Note: this is
part of an ongoing series of blog entries centered around my recent
trip to Texas. I'm publishing it as a series because it's too
long to publish as one article. If you come to this in the
middle, I will post links to the first, previous and next articles
each week.
If you missed Part 1, here's the link: My Texas Odyssey: Part 1
For Part 2, here's the link: My
Texas Odyssey: Part 2
If you missed Part 1, here's the link: My Texas Odyssey: Part 1
Chapter 4: First Things
-1-
A Place I Used to Belong.
On
that first morning I was in Dallas on this most recent trip, in
addition to driving through the east Dallas neighborhood I called
home when I first moved to Dallas in 1983, I went downtown to visit
First Baptist Church. I had two purposes in mind: (1) I wanted to see
the new construction. Almost everything that was part of the
five-city-block campus when I lived in Dallas has been torn down, and
the church is in the midst of a massive building project that will
cost $130 million when completed, according to information on the church's
web site. (2) I also wanted to try to find out about the lady I had
worked for at First Baptist from 1984 to 1986, Libby.

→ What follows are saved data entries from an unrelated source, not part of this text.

-- pv_equiv track=rewrite | github.com/kimzee23/ASA.py | function.py | alternate_merge
-- ===== SOURCE A (Python) =====
-- def alternate_merge(lst1, lst2):
--     result = []
--     length = min(len(lst1), len(lst2))
--     for i in range(length):
--         result.append(lst1[i])
--         result.append(lst2[i])
--     result.extend(lst1[length:] + lst2[length:])
--     return result
-- ===== SOURCE B (Python) =====
-- from itertools import chain, zip_longest
--
-- def alternate_merge(lst1, lst2):
--     fill = object()
--     return [x for x in chain.from_iterable(zip_longest(lst1, lst2, fillvalue=fill))
--             if x is not fill]
-- ===== Notes on version B (the rewrite author's own statement) =====
-- stated objective: idiomatic
-- what changed: Replaces the index loop over range(min(len,len)) plus tail slicing/concatenation with a single itertools pass: zip_longest with a unique sentinel, flattened by chain.from_iterable, filtering the sentinel out.
import Mathlib
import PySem

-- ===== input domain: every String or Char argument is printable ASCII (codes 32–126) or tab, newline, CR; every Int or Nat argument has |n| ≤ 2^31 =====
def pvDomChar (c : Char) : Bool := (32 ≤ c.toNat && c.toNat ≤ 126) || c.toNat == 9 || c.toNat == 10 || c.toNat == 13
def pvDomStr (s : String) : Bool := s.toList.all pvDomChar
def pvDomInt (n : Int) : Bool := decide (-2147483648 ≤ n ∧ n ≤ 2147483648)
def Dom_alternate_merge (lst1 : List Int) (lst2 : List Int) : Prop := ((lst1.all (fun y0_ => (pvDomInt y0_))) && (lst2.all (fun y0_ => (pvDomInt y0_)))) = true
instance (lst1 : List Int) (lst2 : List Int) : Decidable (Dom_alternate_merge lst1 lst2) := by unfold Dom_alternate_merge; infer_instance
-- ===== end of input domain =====

-- B replaces A's index loop + tail slicing with a pad-with-sentinel interleave (zip_longest)
-- and a filter; same behaviour, more idiomatic.

-- ===== PORT A =====
-- literal port of A: index loop over range(min(len,len)) appending lst1[i], lst2[i],
-- then extend with lst1[length:] + lst2[length:].  The indices are always in range,
-- so pyGetD with default 0 is exact here.
def alternate_merge (lst1 : List Int) (lst2 : List Int) : List Int :=
  let length : Int := min (PySem.List.len lst1) (PySem.List.len lst2)
  let result : List Int :=
    (PySem.List.pyRange 0 length 1).foldl
      (fun r i => (r ++ [PySem.List.pyGetD lst1 i 0]) ++ [PySem.List.pyGetD lst2 i 0]) []
  result ++ (PySem.List.slice lst1 (some length) none ++ PySem.List.slice lst2 (some length) none)

-- ===== PORT B =====
-- zip_longest with a sentinel: 'none' plays the role of the fresh fill object
-- (identity-filtered out afterwards), exact because the fill can never be a list element.
def zipLongestFill : List Int → List Int → List (Option Int × Option Int)
  | [], [] => []
  | x :: xs, [] => (some x, none) :: zipLongestFill xs []
  | [], y :: ys => (none, some y) :: zipLongestFill [] ys
  | x :: xs, y :: ys => (some x, some y) :: zipLongestFill xs ys

def alternate_merge_alt (lst1 : List Int) (lst2 : List Int) : List Int :=
  ((zipLongestFill lst1 lst2).flatMap (fun p => [p.1, p.2])).filterMap id

-- ===== PRECONDITION & SPEC =====
def Spec_alternate_merge (lst1 : List Int) (lst2 : List Int) (out : List Int) : Prop := out = alternate_merge_alt lst1 lst2
instance (lst1 : List Int) (lst2 : List Int) (out : List Int) : Decidable (Spec_alternate_merge lst1 lst2 out) := by unfold Spec_alternate_merge; infer_instance

-- ===== CLAIM (what is proved, stated in full; the proofs are below) =====
def Claim_equal_alternate_merge : Prop := ∀ (lst1 : List Int) (lst2 : List Int), Dom_alternate_merge lst1 lst2 → Spec_alternate_merge lst1 lst2 (alternate_merge lst1 lst2)

-- ===== LEMMAS AND PROOFS =====

-- a foldl that only ever appends produces init ++ flatMap
theorem foldl_append_blocks (h : Int → List Int) :
    ∀ (xs : List Int) (init : List Int),
      xs.foldl (fun r i => r ++ h i) init = init ++ xs.flatMap h := by
  intro xs
  induction xs with
  | nil => simp
  | cons x xs ih => intro init; simp [List.foldl_cons, ih, List.append_assoc]

theorem alt_nil_left : ∀ l2 : List Int, alternate_merge_alt [] l2 = l2 := by
  intro l2
  induction l2 with
  | nil => simp [alternate_merge_alt, zipLongestFill]
  | cons y ys ih =>
    simpa [alternate_merge_alt, zipLongestFill] using ih

theorem alt_nil_right : ∀ l1 : List Int, alternate_merge_alt l1 [] = l1 := by
  intro l1
  induction l1 with
  | nil => simp [alternate_merge_alt, zipLongestFill]
  | cons x xs ih =>
    simpa [alternate_merge_alt, zipLongestFill] using ih

theorem alt_cons_cons (x y : Int) (xs ys : List Int) :
    alternate_merge_alt (x :: xs) (y :: ys) = x :: y :: alternate_merge_alt xs ys := by
  simp [alternate_merge_alt, zipLongestFill]

theorem interleave_eq : ∀ (l1 l2 : List Int),
    (List.range (min l1.length l2.length)).flatMap (fun k => [l1.getD k 0, l2.getD k 0])
      ++ (l1.drop (min l1.length l2.length) ++ l2.drop (min l1.length l2.length))
    = alternate_merge_alt l1 l2 := by
  intro l1
  induction l1 with
  | nil => intro l2; simp [alt_nil_left]
  | cons x xs ih =>
    intro l2
    cases l2 with
    | nil => simp [alt_nil_right]
    | cons y ys =>
      have hmin : min (x :: xs).length (y :: ys).length = min xs.length ys.length + 1 := by
        simp [Nat.succ_min_succ]
      rw [hmin, alt_cons_cons, List.range_succ_eq_map, ← ih ys]
      simp [List.flatMap_map]

theorem alternate_merge_eq_alt (l1 l2 : List Int) :
    alternate_merge l1 l2 = alternate_merge_alt l1 l2 := by
  unfold alternate_merge
  dsimp only
  have hlen : min (PySem.List.len l1) (PySem.List.len l2)
      = ((min l1.length l2.length : Nat) : Int) := by
    simp [PySem.List.len_eq, Nat.cast_min]
  rw [hlen]
  rw [show (fun (r : List Int) (i : Int) =>
        (r ++ [PySem.List.pyGetD l1 i 0]) ++ [PySem.List.pyGetD l2 i 0])
      = (fun (r : List Int) (i : Int) =>
        r ++ ([PySem.List.pyGetD l1 i 0] ++ [PySem.List.pyGetD l2 i 0])) from by
    funext r i; simp]
  rw [foldl_append_blocks]
  rw [PySem.List.slice_from_natCast, PySem.List.slice_from_natCast]
  rw [PySem.List.pyRange_zero_natCast]
  rw [← interleave_eq l1 l2]
  simp [List.flatMap_map]

-- ===== VERDICT (by name: the statement is the Claim_ definition above) =====
theorem alternate_merge_spec : Claim_equal_alternate_merge := by
  intro l1 l2 _
  unfold Spec_alternate_merge
  exact alternate_merge_eq_alt l1 l2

I found a place to park close to the church, and got out
of my car, amazed at how foreign this place looked that had once been
so familiar to me. When I was in Dallas, Criswell College was located
on the church campus. They have their own campus now, near the east
Dallas neighborhood I used to live. I took some pictures, marveling
at how everything I once knew here, with few exceptions, was
different.
Where the old building was that used to house my office
is a new facility, though it's not part of the new construction. I don't
know when it was built, but it was after I left Dallas in 1991. I walked through the
door of this newer building to be greeted by this formidable looking
security station and several officers sitting on duty.
Was this part of First Baptist Church? Or had I walked
into a bank or something by mistake? No, signs indicated I was in the
right place, on the very ground where three stories up I had an
office.
The security guards looked at me as if they wondered if
I was homeless (and, once, I was, but not this day). I approached.

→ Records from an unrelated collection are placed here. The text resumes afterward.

-- pv_equiv track=rewrite | github.com/ZScurlock/PymiRa | src/PymiRa/functions.py | lf_mapping
-- ===== SOURCE A (Python) =====
-- def lf_mapping(bwt, letters=None):
--     if letters is None:
--         letters = set(bwt)
--
--     result = {letter:[0] for letter in letters}
--     result[bwt[0]] = [1]
--     for letter in bwt[1:]:
--         for i, j in result.items():
--             j.append(j[-1] + (i == letter))
--     return(result)
-- ===== SOURCE B (Python) =====
-- def lf_mapping(bwt, letters=None):
--     """Rank table of bwt: one row per letter, each a cumulative occurrence count.
--
--     Rows cover the given letters (default: bwt's alphabet); bwt's first
--     character always gets a row, since its count opens the table at 1.
--     """
--     keys = dict.fromkeys(bwt if letters is None else [*letters, bwt[0]])
--     result = {}
--     for L in keys:
--         count = 0
--         ranks = []
--         for ch in bwt:
--             count += (ch == L)
--             ranks.append(count)
--         result[L] = ranks
--     return result
-- ===== Notes on version B (the rewrite author's own statement) =====
-- stated objective: idiomatic
-- what changed: Transposed the computation from position-major (one pass over bwt growing every letter's list in lockstep inside a dict) to letter-major (the row set -- the given letters plus bwt's first character -- is fixed up front, then each letter gets its own independent running-counter scan of bwt).
import Mathlib
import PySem

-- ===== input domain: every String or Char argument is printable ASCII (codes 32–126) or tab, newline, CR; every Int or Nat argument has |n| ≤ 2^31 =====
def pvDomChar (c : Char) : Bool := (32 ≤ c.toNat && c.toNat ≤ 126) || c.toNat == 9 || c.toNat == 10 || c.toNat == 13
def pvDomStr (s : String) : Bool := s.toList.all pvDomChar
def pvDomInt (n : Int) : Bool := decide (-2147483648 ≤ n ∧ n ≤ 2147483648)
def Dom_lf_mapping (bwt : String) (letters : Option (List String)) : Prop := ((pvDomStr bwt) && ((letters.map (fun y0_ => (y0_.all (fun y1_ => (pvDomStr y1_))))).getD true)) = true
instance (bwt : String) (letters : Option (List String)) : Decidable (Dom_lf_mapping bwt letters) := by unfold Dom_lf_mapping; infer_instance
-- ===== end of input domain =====

-- B computes the table letter-major (row set fixed up front, one independent running-counter
-- scan of bwt per row) instead of A's position-major pass; return values agree.

-- ===== PORT A =====
-- position-major: dict of lists, one pass over bwt[1:] appending to every value
def lf_mapping (bwt : String) (letters : Option (List String)) : List (String × List Int) :=
  match bwt.toList with
  | [] => []   -- bwt[0] raises IndexError in Python; excluded by Pre_
  | c0 :: rest =>
    let ls : List String :=
      match letters with
      | none => PySem.Set.ofList (bwt.toList.map (fun c => String.mk [c]))   -- set(bwt)
      | some l => l
    -- result = {letter:[0] for letter in letters}
    let d0 : PySem.Dict String (List Int) :=
      ls.foldl (fun d letter => d.insert letter ([0] : List Int)) PySem.Dict.empty
    -- result[bwt[0]] = [1]
    let d1 := d0.insert (String.mk [c0]) ([1] : List Int)
    -- for letter in bwt[1:]: for i, j in result.items(): j.append(j[-1] + (i == letter))
    let d2 := rest.foldl
      (fun d letter =>
        PySem.Dict.mk (d.items.map (fun ij =>
          (ij.1, ij.2 ++ [ij.2.getLastD 0 + (if ij.1 = String.mk [letter] then (1 : Int) else 0)]))))
      d1
    d2.items

-- ===== PORT B =====
-- letter-major: the row set fixed up front, then one cumulative occurrence count of bwt per row
def lf_mapping_alt (bwt : String) (letters : Option (List String)) : List (String × List Int) :=
  match bwt.toList with
  | [] => []   -- bwt[0] raises IndexError in Python; excluded by Pre_
  | c0 :: _ =>
    -- keys = dict.fromkeys(bwt if letters is None else [*letters, bwt[0]])
    let keys : List String :=
      match letters with
      | none => PySem.Set.ofList (bwt.toList.map (fun c => String.mk [c]))
      | some l => PySem.Set.ofList (l ++ [String.mk [c0]])
    keys.map (fun L =>
      (L, (bwt.toList.foldl
            (fun (acc : Int × List Int) ch =>
              let count := acc.1 + (if String.mk [ch] = L then (1 : Int) else 0)
              (count, acc.2 ++ [count]))
            (0, [])).2))

-- ===== PRECONDITION & SPEC =====
-- Pre_ excludes only the empty string, on which A raises IndexError at bwt[0].
def Pre_lf_mapping (bwt : String) (letters : Option (List String)) : Prop := bwt ≠ ""
instance (bwt : String) (letters : Option (List String)) : Decidable (Pre_lf_mapping bwt letters) := by unfold Pre_lf_mapping; infer_instance
def pvWitness_lf_mapping : String × Option (List String) := ("abcab", some ["a", "b", "z"])
def Spec_lf_mapping (bwt : String) (letters : Option (List String)) (out : List (String × List Int)) : Prop := out = lf_mapping_alt bwt letters
instance (bwt : String) (letters : Option (List String)) (out : List (String × List Int)) : Decidable (Spec_lf_mapping bwt letters out) := by unfold Spec_lf_mapping; infer_instance

-- ===== CLAIM (what is proved, stated in full; the proofs are below) =====
def Claim_equal_lf_mapping : Prop := ∀ (bwt : String) (letters : Option (List String)), Dom_lf_mapping bwt letters → Pre_lf_mapping bwt letters → Spec_lf_mapping bwt letters (lf_mapping bwt letters)

-- ===== LEMMAS AND PROOFS =====

-- cumulative indicator counts of L over cs, starting from running count n
def rankAux (L : String) (n : Int) : List Char → List Int
  | [] => []
  | c :: cs =>
    let n' := n + (if String.mk [c] = L then (1 : Int) else 0)
    n' :: rankAux L n' cs

theorem getLastD_append_singleton (js : List Int) (x : Int) :
    ∀ d, (js ++ [x]).getLastD d = x := by
  induction js with
  | nil => intro d; rfl
  | cons a as ih =>
    intro d
    rw [List.cons_append, List.getLastD_cons]
    exact ih a

theorem ite_eq_comm (a b : Int) (x y : String) :
    (if x = y then a else b) = (if y = x then a else b) := by
  simp [eq_comm]

-- A's per-key loop value
theorem foldl_append_getLastD (L : String) (cs : List Char) :
    ∀ (js : List Int), js ≠ [] →
      cs.foldl (fun j ch => j ++ [j.getLastD 0 + (if L = String.mk [ch] then (1 : Int) else 0)]) js
        = js ++ rankAux L (js.getLastD 0) cs := by
  induction cs with
  | nil => intro js _; simp [rankAux]
  | cons c cs ih =>
    intro js hjs
    have h := ih (js ++ [js.getLastD 0 + (if L = String.mk [c] then (1 : Int) else 0)]) (by simp)
    simp only [List.foldl_cons]
    rw [h, getLastD_append_singleton]
    simp [rankAux, ite_eq_comm]

-- B's per-key loop value
theorem foldl_count_pair (L : String) (cs : List Char) :
    ∀ (n : Int) (js : List Int),
      (cs.foldl (fun (acc : Int × List Int) ch =>
          let count := acc.1 + (if String.mk [ch] = L then (1 : Int) else 0)
          (count, acc.2 ++ [count])) (n, js)).2
        = js ++ rankAux L n cs := by
  induction cs with
  | nil => intro n js; simp [rankAux]
  | cons c cs ih =>
    intro n js
    simp only [List.foldl_cons]
    rw [ih]
    simp [rankAux]

-- pointwise fold over an assoc list that is an image of a key list
theorem foldl_map_pointwise (h : String → List Int → Char → List Int) (cs : List Char) :
    ∀ (K : List String) (v : String → List Int),
      cs.foldl (fun its ch => its.map (fun ij => (ij.1, h ij.1 ij.2 ch)))
        (K.map (fun L => (L, v L)))
      = K.map (fun L => (L, cs.foldl (fun j ch => h L j ch) (v L))) := by
  induction cs with
  | nil => intro K v; rfl
  | cons c cs ih =>
    intro K v
    simp only [List.foldl_cons, List.map_map]
    have he : ((fun ij : String × List Int => (ij.1, h ij.1 ij.2 c)) ∘ fun L => (L, v L))
        = fun L => (L, h L (v L) c) := rfl
    rw [he, ih]

-- all values of the initial dict built by the comprehension are [0]
theorem values_foldl_insert_const (ls : List String) :
    ∀ (d : PySem.Dict String (List Int)),
      (∀ p ∈ d.items, p.2 = ([0] : List Int)) →
      ∀ p ∈ (ls.foldl (fun d letter => d.insert letter ([0] : List Int)) d).items, p.2 = ([0] : List Int) := by
  induction ls with
  | nil => intro d hd; exact hd
  | cons l ls ih =>
    intro d hd
    refine ih (d.insert l [0]) ?_
    intro p hp
    rcases (PySem.Dict.mem_items_insert d l [0] p).1 hp with h | h
    · rw [h]
    · exact hd p h.1

theorem items_eq_map_keys_of_const {v : List Int} (its : List (String × List Int))
    (h : ∀ p ∈ its, p.2 = v) : its = (its.map Prod.fst).map (fun L => (L, v)) := by
  induction its with
  | nil => rfl
  | cons p ps ih =>
    cases p with
    | mk a b =>
      have hb : b = v := h (a, b) (List.mem_cons_self ..)
      simp only [List.map_cons]
      rw [← ih (fun q hq => h q (List.mem_cons_of_mem _ hq)), hb]

-- the whole computation of A, reduced to B's letter-major shape, over plain lists
theorem lf_core (c0 : Char) (rest : List Char) (ls : List String) :
    rest.foldl
      (fun its letter => its.map (fun ij =>
        (ij.1, ij.2 ++ [ij.2.getLastD 0 + (if ij.1 = String.mk [letter] then (1 : Int) else 0)])))
      ((ls.foldl (fun d letter => d.insert letter ([0] : List Int)) PySem.Dict.empty).insert
        (String.mk [c0]) ([1] : List Int)).items
    = (PySem.Set.add (PySem.Set.ofList ls) (String.mk [c0])).map
        (fun L => (L, ((c0 :: rest).foldl
            (fun (acc : Int × List Int) ch =>
              let count := acc.1 + (if String.mk [ch] = L then (1 : Int) else 0)
              (count, acc.2 ++ [count]))
            (0, [])).2)) := by
  set c0s := String.mk [c0] with hc0s
  set base := PySem.Set.ofList ls with hbase
  set d0 : PySem.Dict String (List Int) :=
    ls.foldl (fun d letter => d.insert letter ([0] : List Int)) PySem.Dict.empty with hd0
  have hkeys0 : d0.keys = base := by
    have h1 := PySem.Dict.keys_foldl_insert (ν := List Int) ls (fun _ _ => ([0] : List Int)) PySem.Dict.empty
    rw [show (PySem.Dict.empty : PySem.Dict String (List Int)).keys = [] from rfl,
      PySem.Set.update_nil_left] at h1
    exact h1
  have hvals0 : ∀ p ∈ d0.items, p.2 = ([0] : List Int) := by
    refine values_foldl_insert_const ls PySem.Dict.empty ?_
    intro p hp; simp [PySem.Dict.empty] at hp
  have hitems0 : d0.items = base.map (fun L => (L, ([0] : List Int))) := by
    have h2 := items_eq_map_keys_of_const d0.items hvals0
    rwa [show d0.items.map Prod.fst = d0.keys from rfl, hkeys0] at h2
  have hnodup : base.Nodup := PySem.Set.nodup_ofList ls
  -- items after result[bwt[0]] = [1]
  have hitems1 : (d0.insert c0s ([1] : List Int)).items
      = (PySem.Set.add base c0s).map (fun L => (L, if L = c0s then ([1] : List Int) else [0])) := by
    by_cases hmem : c0s ∈ base
    · have hcont : d0.contains c0s = true := by
        rw [PySem.Dict.contains_iff_mem_keys, hkeys0]; exact hmem
      rw [PySem.Dict.items_insert_of_contains d0 _ hcont, hitems0, List.map_map]
      have hKeq : PySem.Set.add base c0s = base := by
        simp [PySem.Set.add, PySem.Set.contains, hmem]
      rw [hKeq]
      apply List.map_congr_left
      intro L _
      by_cases hL : L = c0s <;> simp [hL]
    · have hcont : d0.contains c0s = false := by
        rw [Bool.eq_false_iff]
        intro hc
        exact hmem (by rw [← hkeys0]; exact (PySem.Dict.contains_iff_mem_keys d0 c0s).1 hc)
      rw [PySem.Dict.items_insert_of_not_contains d0 _ hcont, hitems0]
      have hKeq : PySem.Set.add base c0s = base ++ [c0s] := by
        simp [PySem.Set.add, PySem.Set.contains, hmem]
      rw [hKeq, List.map_append]
      congr 1
      · apply List.map_congr_left
        intro L hL
        have hne : L ≠ c0s := fun h => hmem (h ▸ hL)
        simp [hne]
      · simp
  rw [hitems1,
    foldl_map_pointwise
      (fun L j ch => j ++ [j.getLastD 0 + (if L = String.mk [ch] then (1 : Int) else 0)]) rest]
  apply List.map_congr_left
  intro L _
  congr 1
  rw [foldl_append_getLastD L rest _ (by split <;> simp),
    foldl_count_pair L (c0 :: rest) 0 []]
  by_cases hL : L = c0s
  · simp [hL, rankAux, hc0s]
  · have hne : String.mk [c0] ≠ L := fun h => hL (h.symm ▸ hc0s)
    simp [hL, rankAux, hne]

theorem items_foldl_mk (cs : List Char) :
    ∀ (d : PySem.Dict String (List Int)),
      (cs.foldl (fun d letter => PySem.Dict.mk (d.items.map (fun ij =>
          (ij.1, ij.2 ++ [ij.2.getLastD 0 + (if ij.1 = String.mk [letter] then (1 : Int) else 0)])))) d).items
      = cs.foldl (fun its letter => its.map (fun ij =>
          (ij.1, ij.2 ++ [ij.2.getLastD 0 + (if ij.1 = String.mk [letter] then (1 : Int) else 0)]))) d.items := by
  induction cs with
  | nil => intro d; rfl
  | cons c cs ih => intro d; simp only [List.foldl_cons]; rw [ih]

-- B's key list for an explicit letters list is exactly the Set.add A's assignment produces
theorem ofList_append_singleton (l : List String) (x : String) :
    PySem.Set.ofList (l ++ [x]) = PySem.Set.add (PySem.Set.ofList l) x := by
  rw [PySem.Set.ofList_append, PySem.Set.update_cons, PySem.Set.update_nil]

theorem lf_mapping_eq (bwt : String) (letters : Option (List String))
    (hpre : bwt ≠ "") : lf_mapping bwt letters = lf_mapping_alt bwt letters := by
  match hb : bwt.toList with
  | [] =>
    exact absurd (String.toList_eq_nil_iff.mp hb) hpre
  | c0 :: rest =>
    cases letters with
    | none =>
      simp only [lf_mapping, lf_mapping_alt, hb]
      rw [items_foldl_mk]
      have h := lf_core c0 rest (PySem.Set.ofList ((c0 :: rest).map (fun c => String.mk [c])))
      rw [PySem.Set.ofList_ofList] at h
      rw [h]
      -- bwt[0] is already in set(bwt), so Set.add is the identity on the key list
      have hmem : String.mk [c0] ∈ PySem.Set.ofList ((c0 :: rest).map (fun c => String.mk [c])) := by
        rw [PySem.Set.mem_ofList]
        exact List.mem_map_of_mem (List.mem_cons_self ..)
      simp [PySem.Set.add, PySem.Set.contains, hmem]
    | some l =>
      simp only [lf_mapping, lf_mapping_alt, hb]
      rw [items_foldl_mk, ofList_append_singleton]
      exact lf_core c0 rest l

-- ===== VERDICT (by name: the statement is the Claim_ definition above) =====
theorem lf_mapping_spec : Claim_equal_lf_mapping := by
  intro bwt letters _ hpre
  unfold Spec_lf_mapping
  exact lf_mapping_eq bwt letters hpre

They were professional and polite but not welcoming.
“Can
I help you?” From a young woman who could have been one of the kids
I worked with back in the mid-1980's, I suppose. Not the kind of “can
I help you” that is the literal implication of the words. It was the
kind of “can I help you” that means, “I know you don't belong
here, and my goal is to get you out of here as quickly as possible so I
can go back to my Facebook or something.”
I explained that almost 30 years ago, I had worked here
. . . on this very ground where we were, in the old office building.
I had worked with Libby R., and I know she retired years ago, but
could I find out how she's doing?
A phone call is made to someone somewhere in the depths
of these new offices. A few moments later, I learned that
Libby was alive, but not doing very well, suffering from numerous
physical and mental challenges.
I thanked the officers for their help, and walked in
much sadness through the door back out into the streets of a city
that used to be home to me, and in some ways still is. But, not here.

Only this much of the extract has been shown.